My brain must have been making a lot of noise, because after a few more minutes of staring at her and thinking, Madi woke up to see me hovering over her like some kind of fucking ghoul. As soon as she realized where she was, her face broke into a huge grin, and she craned her neck upward to kiss me.

"Good morning, baby! What are you looking at?"

"You."

"That's nice! I like it when you look at me." She paused. "How did you sleep, lover?"

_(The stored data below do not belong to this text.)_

-- pv_equiv track=rewrite | github.com/thanhtrnnn/python-pshit | py01065_pheptoancoban.py | possiblenum
-- ===== SOURCE A (Python) =====
-- def possiblenum(s):
--     undefined = []
--     if s[0] == '?':
--         for i in range(1, 10):
--             undefined.append(str(i) + s[-1])
--     else:
--         undefined.append(s)
--
--     nums = []
--     if s[-1] == '?':
--         for x in undefined:
--             for i in range(10):
--                 nums.append(x[0] + str(i))
--     else:
--         nums = undefined
--
--     return nums
-- ===== SOURCE B (Python) =====
-- def possiblenum(s):
--     first_q = s[0] == '?'
--     last_q = s[-1] == '?'
--     if first_q and last_q:
--         # both wildcards: the results are exactly the two-digit numbers
--         return [str(n) for n in range(10, 100)]
--     if first_q:
--         return [str(d) + s[-1] for d in range(1, 10)]
--     if last_q:
--         return [s[0] + str(d) for d in range(10)]
--     return [s]
-- ===== Notes on version B (the rewrite author's own statement) =====
-- stated objective: simpler
-- what changed: B replaces A's two staged append loops threaded through an intermediate list by a four-way case analysis; in the double-wildcard case it enumerates the answers by a single numeric range(10,100) closed form instead of A's nested product of digit loops.
-- outside the precondition, e.g. on possiblenum(''): A raises IndexError, B raises IndexError
import Mathlib
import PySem

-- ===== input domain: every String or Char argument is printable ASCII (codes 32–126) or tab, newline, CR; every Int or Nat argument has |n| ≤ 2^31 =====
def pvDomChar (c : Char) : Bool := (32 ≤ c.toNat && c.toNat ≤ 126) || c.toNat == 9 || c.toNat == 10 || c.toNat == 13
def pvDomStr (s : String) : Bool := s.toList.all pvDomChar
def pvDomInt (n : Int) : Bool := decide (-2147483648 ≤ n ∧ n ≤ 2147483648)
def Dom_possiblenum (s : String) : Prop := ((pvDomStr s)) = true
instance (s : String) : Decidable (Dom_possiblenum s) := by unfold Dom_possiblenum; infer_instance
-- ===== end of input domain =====

-- B replaces A's two staged append loops by a four-way case analysis; the
-- double-wildcard case is the closed-form numeric enumeration str(n), n = 10..99.

-- ===== PORT A =====
-- s[0] / s[-1] via PySem.Str.pyGet?; the 'none' branches are IndexError (s = ""), outside Pre_.
def possiblenum (s : String) : List String :=
  match PySem.Str.pyGet? s 0, PySem.Str.pyGet? s (-1) with
  | some c0, some cl =>
    let undefined : List String :=
      if c0 = '?' then
        (PySem.List.pyRange 1 10 1).foldl
          (fun acc i => acc ++ [String.ofList (PySem.Int.toChars i ++ [cl])]) []
      else [s]
    if cl = '?' then
      undefined.foldl (fun nums x =>
        (PySem.List.pyRange 0 10 1).foldl (fun nums i =>
          match PySem.Str.pyGet? x 0 with
          | some xc => nums ++ [String.ofList ([xc] ++ PySem.Int.toChars i)]
          | none => nums) nums) []
    else undefined
  | _, _ => []

-- ===== PORT B =====
def possiblenum_alt (s : String) : List String :=
  match PySem.Str.pyGet? s 0 with
  | none => []
  | some c0 =>
    match PySem.Str.pyGet? s (-1) with
    | none => []
    | some cl =>
    if c0 = '?' ∧ cl = '?' then
      (PySem.List.pyRange 10 100 1).map PySem.Int.toStr
    else if c0 = '?' then
      (PySem.List.pyRange 1 10 1).map (fun d => String.ofList (PySem.Int.toChars d ++ [cl]))
    else if cl = '?' then
      (PySem.List.pyRange 0 10 1).map (fun d => String.ofList ([c0] ++ PySem.Int.toChars d))
    else [s]

-- ===== PRECONDITION & SPEC =====
-- Pre_ excludes only the empty string, on which Python A raises IndexError (s[0]).
def Pre_possiblenum (s : String) : Prop := s.toList ≠ []
instance (s : String) : Decidable (Pre_possiblenum s) := by unfold Pre_possiblenum; infer_instance
def pvWitness_possiblenum : String := "?5"
def Spec_possiblenum (s : String) (out : List String) : Prop := out = possiblenum_alt s
instance (s : String) (out : List String) : Decidable (Spec_possiblenum s out) := by unfold Spec_possiblenum; infer_instance

-- ===== CLAIM (what is proved, stated in full; the proofs are below) =====
def Claim_equal_possiblenum : Prop := ∀ (s : String), Dom_possiblenum s → Pre_possiblenum s → Spec_possiblenum s (possiblenum s)

-- ===== LEMMAS AND PROOFS =====

theorem pv_flatten_singleton {A B : Type} (l : List A) (f : A → B) :
    (l.map fun x => [f x]).flatten = l.map f := by
  induction l with
  | nil => rfl
  | cons a t ih => simp [ih]

set_option maxRecDepth 16000 in
theorem possiblenum_eq_alt (s : String) : possiblenum s = possiblenum_alt s := by
  unfold possiblenum possiblenum_alt
  cases h0 : PySem.Str.pyGet? s 0 with
  | none => cases h1 : PySem.Str.pyGet? s (-1) <;> rfl
  | some c0 =>
    cases h1 : PySem.Str.pyGet? s (-1) with
    | none => rfl
    | some cl =>
      have h0' : PySem.List.pyGet? s.toList 0 = some c0 := by
        simpa [PySem.Str.pyGet?] using h0
      simp only
      by_cases hc0 : c0 = '?' <;> by_cases hcl : cl = '?'
      · subst hc0; subst hcl; simp; decide
      · simp [hc0, hcl, PySem.List.pyRange, Function.comp_def, pv_flatten_singleton]
      · simp [hc0, hcl, h0', PySem.List.pyRange, Function.comp_def, pv_flatten_singleton]
      · simp [hc0, hcl]

-- ===== VERDICT (by name: the statement is the Claim_ definition above) =====
theorem possiblenum_spec : Claim_equal_possiblenum := by
  intro s _ _
  exact possiblenum_eq_alt s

"Good, fine, I guess. I always wake up early though. I shouldn't stay up that late, because every time I do, I get up at the same time, no matter what time I fell asleep."

"What time is it?"

"A little before nine."

"That is early. Maybe we should tire ourselves out again, so we can fall back to sleep." She smiled at me again, that hopeful, expectant smile that I'd already come to recognize. Suddenly she realized I was dressed. "Hey! You got dressed; how come?"

"I probably need to get going pretty soon", I said sort of matter-of-factly. "I'm supposed to help my brother move some shit before I go back to Lincoln." It was a lie, but it was a lie that I knew Madi would never question, because Madi trusted me far more than she should have. It was a part of who she was -- innocent, trusting, and grateful.

"Oh." I knew it disappointed her, and I wondered briefly if that's why I said it. "Oh well, I guess I'll see you when I see you then. When do you think you'll be coming back to town?"

It was a good question, and one that I hadn't thought about at all. But, all of a sudden, in the moment, I came up with an idea that I suspected would appease her disappointment. "Madi, what are you doing two weekends from now?"

"I don't know. I guess I don't have any plans. Why? Do you think you're gonna come back home again that weekend?"

Right then and there, I made a decision. "You know what I've decided? I'm gonna put in my two weeks' notice tomorrow. I think I need a little vacation. I've been working all summer, and school is going to start up again in three weeks. I don't want to work right up until the fall semester begins. I deserve a vacation, a short one anyway, and you know what, so do you, Madi! Do you think you could get a day off from work -- maybe that Friday or the following Monday?"